L’école comme lieu de diffusion et d’inculcation d’une identité nationale

Il ne s’agit pas ici de revenir sur toutes les fonctions de l’école. Mais, de défendre, une idée selon laquelle, l’école peut être un vecteur de l’unité nationale, et de concorde entre une population donnée.

L’école est la première base d’une construction de l’identité nationale. Donc, de l’unité nationale.  C’est par cette institution que toute société passe pour développer des valeurs communes, de vivre ensemble. L’école n’est pas seulement un instrument de connaissance. Elle est aussi au centre de développement humain. Elle doit être un outil de réflexion, pour bâtir une société juste et équilibrée.

L’école n’est pas seulement un cadre physique fait de bâtiments, de mobiliers et d’équipement en matériels didactiques, mais plutôt une entité humaine d’adultes et d’âmes jeunes, réunis autour d’un idéal commun, à savoir l’atteinte d’un ensemble  de finalité éducative préalablement définie selon le projet de société que l’autorité politique a l’ambition de réaliser.

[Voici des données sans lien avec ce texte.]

-- pv_equiv track=rewrite | github.com/RoyalNoa/CapiAgentes2 | Backend/src/core/semantics/entity_extractor.py | _select_primary_format
-- ===== SOURCE A (Python) =====
-- from typing import Dict, List, Optional, Any, Tuple
--
-- def _select_primary_format(formats_detected: List[str]) -> Optional[str]:
--     """Selecciona el formato más relevante detectado"""
--     if not formats_detected:
--         return None
--
--     priority = ['excel', 'csv', 'word', 'pdf', 'text']
--     for candidate in priority:
--         if candidate in formats_detected:
--             return candidate
--
--     return formats_detected[0]
-- ===== SOURCE B (Python) =====
-- from typing import List, Optional
--
-- def _select_primary_format(formats_detected: List[str]) -> Optional[str]:
--     """Selecciona el formato mas relevante detectado"""
--     if not formats_detected:
--         return None
--     rank = {'excel': 0, 'csv': 1, 'word': 2, 'pdf': 3, 'text': 4}
--     return min(formats_detected, key=lambda f: rank.get(f, 5))
-- ===== Notes on version B (the rewrite author's own statement) =====
-- stated objective: alternative
-- what changed: Instead of scanning the fixed priority list and doing a membership test on the input per candidate, B builds a rank dict once and takes min over the input keyed by rank (unknown formats rank 5), relying on min returning the first minimal element.
import Mathlib
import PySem

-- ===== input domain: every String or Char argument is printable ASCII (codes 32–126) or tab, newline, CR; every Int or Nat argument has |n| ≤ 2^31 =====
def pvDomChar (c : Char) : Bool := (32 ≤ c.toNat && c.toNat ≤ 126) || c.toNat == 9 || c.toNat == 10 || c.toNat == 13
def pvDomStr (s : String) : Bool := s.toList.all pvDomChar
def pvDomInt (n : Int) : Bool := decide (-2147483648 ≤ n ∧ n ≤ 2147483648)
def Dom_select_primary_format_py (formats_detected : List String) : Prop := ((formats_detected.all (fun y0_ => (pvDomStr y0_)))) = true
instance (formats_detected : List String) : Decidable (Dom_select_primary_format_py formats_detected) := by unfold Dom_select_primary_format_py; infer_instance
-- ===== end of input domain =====

-- B replaces A's scan over the priority list (with a membership test on the input per
-- candidate) by a single min-by-rank pass over the input; an alternative decomposition of the same cost.


-- ===== PORT A =====
-- priority = ['excel', 'csv', 'word', 'pdf', 'text']
def pyPriority : List String := ["excel", "csv", "word", "pdf", "text"]

-- 'for candidate in priority: if candidate in formats_detected: return candidate' = find?
def select_primary_format_py (formats_detected : List String) : Option String :=
  if formats_detected = [] then none
  else
    match pyPriority.find? (fun c => formats_detected.contains c) with
    | some c => some c
    | none => PySem.List.pyGet? formats_detected 0

-- ===== PORT B =====
-- rank = {'excel': 0, 'csv': 1, 'word': 2, 'pdf': 3, 'text': 4}
def pyRank : PySem.Dict String Int :=
  PySem.Dict.ofList [("excel", 0), ("csv", 1), ("word", 2), ("pdf", 3), ("text", 4)]

def select_primary_format_py_alt (formats_detected : List String) : Option String :=
  if formats_detected = [] then none
  else PySem.List.min? formats_detected (fun f => pyRank.getD f 5)

-- ===== PRECONDITION & SPEC =====
def Spec_select_primary_format_py (formats_detected : List String) (out : Option String) : Prop := out = select_primary_format_py_alt formats_detected
instance (formats_detected : List String) (out : Option String) : Decidable (Spec_select_primary_format_py formats_detected out) := by unfold Spec_select_primary_format_py; infer_instance

-- ===== CLAIM (what is proved, stated in full; the proofs are below) =====
def Claim_equal_select_primary_format_py : Prop := ∀ (formats_detected : List String), Dom_select_primary_format_py formats_detected → Spec_select_primary_format_py formats_detected (select_primary_format_py formats_detected)

-- ===== LEMMAS AND PROOFS =====

def pyKey (f : String) : Int := pyRank.getD f 5

theorem pyKey_eq (f : String) :
    pyKey f = if "excel" = f then 0 else if "csv" = f then 1 else if "word" = f then 2
      else if "pdf" = f then 3 else if "text" = f then 4 else 5 := by
  have h : pyRank
      = PySem.Dict.mk [("excel", 0), ("csv", 1), ("word", 2), ("pdf", 3), ("text", 4)] := by
    decide
  simp only [pyKey, h, PySem.Dict.getD, PySem.Dict.get?_mk_cons, beq_iff_eq]
  split_ifs <;> rfl

theorem pyKey_nonneg (f : String) : 0 ≤ pyKey f := by
  rw [pyKey_eq]; split_ifs <;> omega

theorem pyKey_le_five (f : String) : pyKey f ≤ 5 := by
  rw [pyKey_eq]; split_ifs <;> omega

theorem pyKey_lt_five_cases (f : String) (h : pyKey f < 5) :
    f = "excel" ∨ f = "csv" ∨ f = "word" ∨ f = "pdf" ∨ f = "text" := by
  rw [pyKey_eq] at h
  split_ifs at h <;> simp_all

theorem pyKey_inj (a b : String) (hlt : pyKey a < 5) (h : pyKey a = pyKey b) : a = b := by
  have hlt' : pyKey b < 5 := by omega
  rcases pyKey_lt_five_cases a hlt with ha | ha | ha | ha | ha <;>
    rcases pyKey_lt_five_cases b hlt' with hb | hb | hb | hb | hb <;>
      subst ha <;> subst hb <;> revert h <;> decide

-- once the accumulator holds a minimal element, the min? fold never replaces it
theorem foldl_min_stay (g : Option String → String → Option String)
    (hg : ∀ (m y : String), ¬ pyKey y < pyKey m → g (some m) y = some m)
    (t : List String) (m : String) (h : ∀ y ∈ t, ¬ pyKey y < pyKey m) :
    t.foldl g (some m) = some m := by
  induction t with
  | nil => rfl
  | cons y t ih =>
    rw [List.foldl_cons, hg m y (h y List.mem_cons_self)]
    exact ih (fun z hz => h z (List.mem_cons_of_mem y hz))

theorem min?_all_five (x : String) (t : List String)
    (h : ∀ y ∈ x :: t, pyKey y = 5) :
    PySem.List.min? (x :: t) pyKey = some x := by
  have hstay : ∀ y ∈ t, ¬ pyKey y < pyKey x := by
    intro y hy
    rw [h y (List.mem_cons_of_mem x hy), h x List.mem_cons_self]
    omega
  simp only [PySem.List.min?, List.foldl_cons]
  exact foldl_min_stay _ (fun m y hmy => by simp [hmy]) t x hstay

-- min-by-rank picks c when c is in the input and nothing of strictly smaller rank is
theorem min?_picks (xs : List String) (c : String)
    (hc5 : pyKey c < 5) (hmem : c ∈ xs)
    (hbefore : ∀ d : String, pyKey d < pyKey c → d ∉ xs) :
    PySem.List.min? xs pyKey = some c := by
  obtain ⟨m, hm⟩ : ∃ m, PySem.List.min? xs pyKey = some m := by
    cases h : PySem.List.min? xs pyKey with
    | none =>
      rw [PySem.List.min?_eq_none_iff] at h
      subst h; simp at hmem
    | some m => exact ⟨m, rfl⟩
  have hmmem : m ∈ xs := PySem.List.min?_mem hm
  have hmin : ∀ y ∈ xs, pyKey m ≤ pyKey y := PySem.List.min?_isMin hm
  have hle : pyKey m ≤ pyKey c := hmin c hmem
  by_cases hlt : pyKey m < pyKey c
  · exact absurd hmmem (hbefore m hlt)
  · have heq : pyKey m = pyKey c := le_antisymm hle (not_lt.mp hlt)
    rw [hm, pyKey_inj m c (by omega) heq]

-- ===== VERDICT (by name: the statement is the Claim_ definition above) =====
theorem select_primary_format_py_spec : Claim_equal_select_primary_format_py := by
  intro xs _
  unfold Spec_select_primary_format_py select_primary_format_py select_primary_format_py_alt
  by_cases hnil : xs = []
  · simp [hnil]
  · rw [if_neg hnil, if_neg hnil]
    have key_def : (fun f => pyRank.getD f (5 : Int)) = pyKey := rfl
    rw [key_def]
    by_cases h1 : "excel" ∈ xs
    · rw [show pyPriority.find? (fun c => xs.contains c) = some "excel" by
        simp [pyPriority, h1]]
      refine (min?_picks xs "excel" (by decide) h1 ?_).symm
      intro d hd
      have h0 : (0:Int) ≤ pyKey d := pyKey_nonneg d; have hc : pyKey "excel" = 0 := by decide
      omega
    · by_cases h2 : "csv" ∈ xs
      · rw [show pyPriority.find? (fun c => xs.contains c) = some "csv" by
          simp [pyPriority, List.find?, h1, h2]]
        refine (min?_picks xs "csv" (by decide) h2 ?_).symm
        intro d hd
        have hd5 : pyKey d < 5 := lt_trans hd (by decide)
        rcases pyKey_lt_five_cases d hd5 with h | h | h | h | h <;> subst h <;>
          first | exact h1 | exact absurd hd (by decide)
      · by_cases h3 : "word" ∈ xs
        · rw [show pyPriority.find? (fun c => xs.contains c) = some "word" by
            simp [pyPriority, List.find?, h1, h2, h3]]
          refine (min?_picks xs "word" (by decide) h3 ?_).symm
          intro d hd
          have hd5 : pyKey d < 5 := lt_trans hd (by decide)
          rcases pyKey_lt_five_cases d hd5 with h | h | h | h | h <;> subst h <;>
            first | exact h1 | exact h2 | exact absurd hd (by decide)
        · by_cases h4 : "pdf" ∈ xs
          · rw [show pyPriority.find? (fun c => xs.contains c) = some "pdf" by
              simp [pyPriority, List.find?, h1, h2, h3, h4]]
            refine (min?_picks xs "pdf" (by decide) h4 ?_).symm
            intro d hd
            have hd5 : pyKey d < 5 := lt_trans hd (by decide)
            rcases pyKey_lt_five_cases d hd5 with h | h | h | h | h <;> subst h <;>
              first | exact h1 | exact h2 | exact h3 | exact absurd hd (by decide)
          · by_cases h5 : "text" ∈ xs
            · rw [show pyPriority.find? (fun c => xs.contains c) = some "text" by
                simp [pyPriority, List.find?, h1, h2, h3, h4, h5]]
              refine (min?_picks xs "text" (by decide) h5 ?_).symm
              intro d hd
              have hd5 : pyKey d < 5 := lt_trans hd (by decide)
              rcases pyKey_lt_five_cases d hd5 with h | h | h | h | h <;> subst h <;>
                first | exact h1 | exact h2 | exact h3 | exact h4 | exact absurd hd (by decide)
            · rw [show pyPriority.find? (fun c => xs.contains c) = none by
                simp [pyPriority, List.find?, h1, h2, h3, h4, h5]]
              obtain ⟨x, t, rfl⟩ : ∃ x t, xs = x :: t := by
                cases xs with
                | nil => exact absurd rfl hnil
                | cons x t => exact ⟨x, t, rfl⟩
              have hall : ∀ y ∈ x :: t, pyKey y = 5 := by
                intro y hy
                by_contra hne
                have hy5 : pyKey y < 5 := lt_of_le_of_ne (pyKey_le_five y) hne
                rcases pyKey_lt_five_cases y hy5 with h | h | h | h | h <;> subst h <;>
                  first | exact h1 hy | exact h2 hy | exact h3 hy | exact h4 hy | exact h5 hy
              rw [min?_all_five x t hall]
              simp [PySem.List.pyGet?, PySem.List.pyIdx?]
-- pv_equiv track=rewrite | github.com/picasso653/codesignal_-codes | Interview Prep/double_digits.py | solution
-- ===== SOURCE A (Python) =====
-- def solution(n):
--     res = 0
--     while n > 0:
--         dd = n % 100
--         if dd % 11 == 0:
--             res += 1
--         n //= 10
--     return res
--     pass
-- ===== SOURCE B (Python) =====
-- def solution(n):
--     if n <= 0:
--         return 0
--     ds = []
--     while n:
--         ds.append(n % 10)
--         n //= 10
--     return sum(1 for a, b in zip(ds, ds[1:]) if a == b)
-- ===== Notes on version B (the rewrite author's own statement) =====
-- stated objective: alternative
-- what changed: Instead of testing n % 100 % 11 == 0 while peeling, B builds the digit list once and counts adjacent equal digits, using that a two-digit chunk 10a+b is divisible by 11 iff a == b.
import Mathlib
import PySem

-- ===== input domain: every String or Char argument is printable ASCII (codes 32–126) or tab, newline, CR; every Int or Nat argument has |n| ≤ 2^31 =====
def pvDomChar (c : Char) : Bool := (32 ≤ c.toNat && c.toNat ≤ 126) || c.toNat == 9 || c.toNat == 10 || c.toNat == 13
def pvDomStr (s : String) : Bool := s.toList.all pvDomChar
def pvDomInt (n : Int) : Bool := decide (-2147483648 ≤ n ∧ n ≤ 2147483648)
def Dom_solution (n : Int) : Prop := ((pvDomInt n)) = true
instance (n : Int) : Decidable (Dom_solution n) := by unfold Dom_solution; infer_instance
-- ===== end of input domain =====

-- B replaces A's per-step (n % 100) % 11 == 0 test by building the digit list once and
-- counting adjacent equal digits (10a+b ≡ 0 mod 11 ↔ a = b for digits); same cost, different algorithm.

-- ===== PORT A =====
-- the while-loop of A, peeling with n % 100 and n //= 10
def solutionGo (n : Int) (res : Int) : Int :=
  if h : n > 0 then
    let dd := PySem.Int.mod n 100
    solutionGo (PySem.Int.floordiv n 10) (if PySem.Int.mod dd 11 = 0 then res + 1 else res)
  else res
termination_by n.toNat
decreasing_by
  have h10 : PySem.Int.floordiv n 10 = n / 10 := PySem.Int.floordiv_eq_ediv_of_pos (by omega)
  rw [h10]; omega

def solution (n : Int) : Int := solutionGo n 0

-- ===== PORT B =====
-- the digit-collecting while-loop of B (ds.append(n % 10); n //= 10)
def digitsOf (n : Int) : List Int :=
  if h : n > 0 then
    PySem.Int.mod n 10 :: digitsOf (PySem.Int.floordiv n 10)
  else []
termination_by n.toNat
decreasing_by
  have h10 : PySem.Int.floordiv n 10 = n / 10 := PySem.Int.floordiv_eq_ediv_of_pos (by omega)
  rw [h10]; omega

-- sum(1 for a, b in zip(ds, ds[1:]) if a == b)
def countAdjEq : List Int → Int
  | a :: b :: t => (if a = b then 1 else 0) + countAdjEq (b :: t)
  | _ => 0

def solution_alt (n : Int) : Int :=
  if n ≤ 0 then 0 else countAdjEq (digitsOf n)

-- ===== PRECONDITION & SPEC =====
def Spec_solution (n : Int) (out : Int) : Prop := out = solution_alt n
instance (n : Int) (out : Int) : Decidable (Spec_solution n out) := by unfold Spec_solution; infer_instance

-- ===== CLAIM (what is proved, stated in full; the proofs are below) =====
def Claim_equal_solution : Prop := ∀ (n : Int), Dom_solution n → Spec_solution n (solution n)

-- ===== LEMMAS AND PROOFS =====

theorem digitsOf_pos (n : Int) (h : 0 < n) :
    digitsOf n = n % 10 :: digitsOf (n / 10) := by
  rw [digitsOf]
  simp [h, PySem.Int.mod_eq_emod_of_pos (show (0:Int) < 10 by norm_num)]

theorem digitsOf_nonpos (n : Int) (h : ¬ n > 0) : digitsOf n = [] := by
  rw [digitsOf]; simp [h]

-- A's per-step test equals the adjacent-digit equality (for n > 0)
theorem chunk_iff (n : Int) (h : 0 < n) :
    (PySem.Int.mod (PySem.Int.mod n 100) 11 = 0) ↔ (n % 10 = (n / 10) % 10) := by
  rw [PySem.Int.mod_eq_emod_of_pos (show (0:Int) < 100 by norm_num),
      PySem.Int.mod_eq_emod_of_pos (show (0:Int) < 11 by norm_num)]
  have h1 : n % 100 = 10 * ((n / 10) % 10) + n % 10 := by omega
  omega

-- one unfolding of A's loop (for n > 0), with // and % in Euclidean form
theorem solutionGo_pos (n res : Int) (h : 0 < n) :
    solutionGo n res
      = solutionGo (n / 10) (if PySem.Int.mod (PySem.Int.mod n 100) 11 = 0 then res + 1 else res) := by
  rw [solutionGo]
  simp only [h, dif_pos, PySem.Int.floordiv_eq_ediv_of_pos (show (0:Int) < 10 by norm_num)]

theorem solutionGo_nonpos (n res : Int) (h : ¬ n > 0) : solutionGo n res = res := by
  rw [solutionGo]; simp [h]

-- loop invariant: solutionGo n res = res + countAdjEq (digitsOf n)
theorem solutionGo_eq_aux :
    ∀ (k : Nat) (n res : Int), n.toNat ≤ k → solutionGo n res = res + countAdjEq (digitsOf n) := by
  intro k
  induction k with
  | zero =>
    intro n res hk
    have h : ¬ n > 0 := by omega
    rw [solutionGo_nonpos n res h, digitsOf_nonpos n h]
    simp [countAdjEq]
  | succ k ih =>
    intro n res hk
    by_cases h : 0 < n
    · rw [solutionGo_pos n res h]
      have hlt : (n / 10).toNat ≤ k := by omega
      rw [ih _ _ hlt, digitsOf_pos n h]
      by_cases hq : 0 < n / 10
      · rw [digitsOf_pos _ hq, countAdjEq, ← digitsOf_pos _ hq]
        have hiff := chunk_iff n h
        by_cases he : n % 10 = (n / 10) % 10
        · rw [if_pos (hiff.mpr he), if_pos he]; ring
        · rw [if_neg (fun hc => he (hiff.mp hc)), if_neg he]; ring
      · rw [digitsOf_nonpos _ hq]
        have hne : ¬ PySem.Int.mod (PySem.Int.mod n 100) 11 = 0 := by
          rw [chunk_iff n h]
          have h0 : n / 10 = 0 := by omega
          omega
        rw [if_neg hne]
        simp [countAdjEq]
    · rw [solutionGo_nonpos n res h, digitsOf_nonpos n h]
      simp [countAdjEq]

theorem solutionGo_eq (n res : Int) : solutionGo n res = res + countAdjEq (digitsOf n) :=
  solutionGo_eq_aux n.toNat n res (le_refl _)

-- ===== VERDICT (by name: the statement is the Claim_ definition above) =====
theorem solution_spec : Claim_equal_solution := by
  intro n _
  unfold Spec_solution solution solution_alt
  rw [solutionGo_eq]
  by_cases h : n ≤ 0
  · rw [digitsOf_nonpos n (by omega)]
    simp [h, countAdjEq]
  · simp [h]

Certains me diront il s’agit là la conception de Louis Althusser. C’est-à- dire l’idée selon laquelle, l’école est  un instrument idéologique de l’État. Sans doute, c’est une réalité, tous les États du monde modèles leurs programmes scolaires selon la société qu’ils souhaitent construire.

Dans le cas de notre pays, la Guinée, l’école doit s’atteler à la construction de l’unité nationale. Pas en chantant démagogiquement, « la guinée, est une famille». Mais en mettant en place un enseignement sérieux sur l’unité nationale. Cela passe nécessairement par la création et la mise en place d’un programme scolaire et universitaire. Donc, il faut instituer un groupe d’expert guinéens, notamment des sociologues,  des historiens, des géographes,… qui vont  s’atteler à élaborer un programme ambitieux sur l’unité nationale. Et ce programme devrait être enseigné de l’école maternelle jusqu’à l’université.

Parmi les enseignements fondamentaux, pour la construction d’une unité nationale, l’histoire reste la discipline la plus incontournable.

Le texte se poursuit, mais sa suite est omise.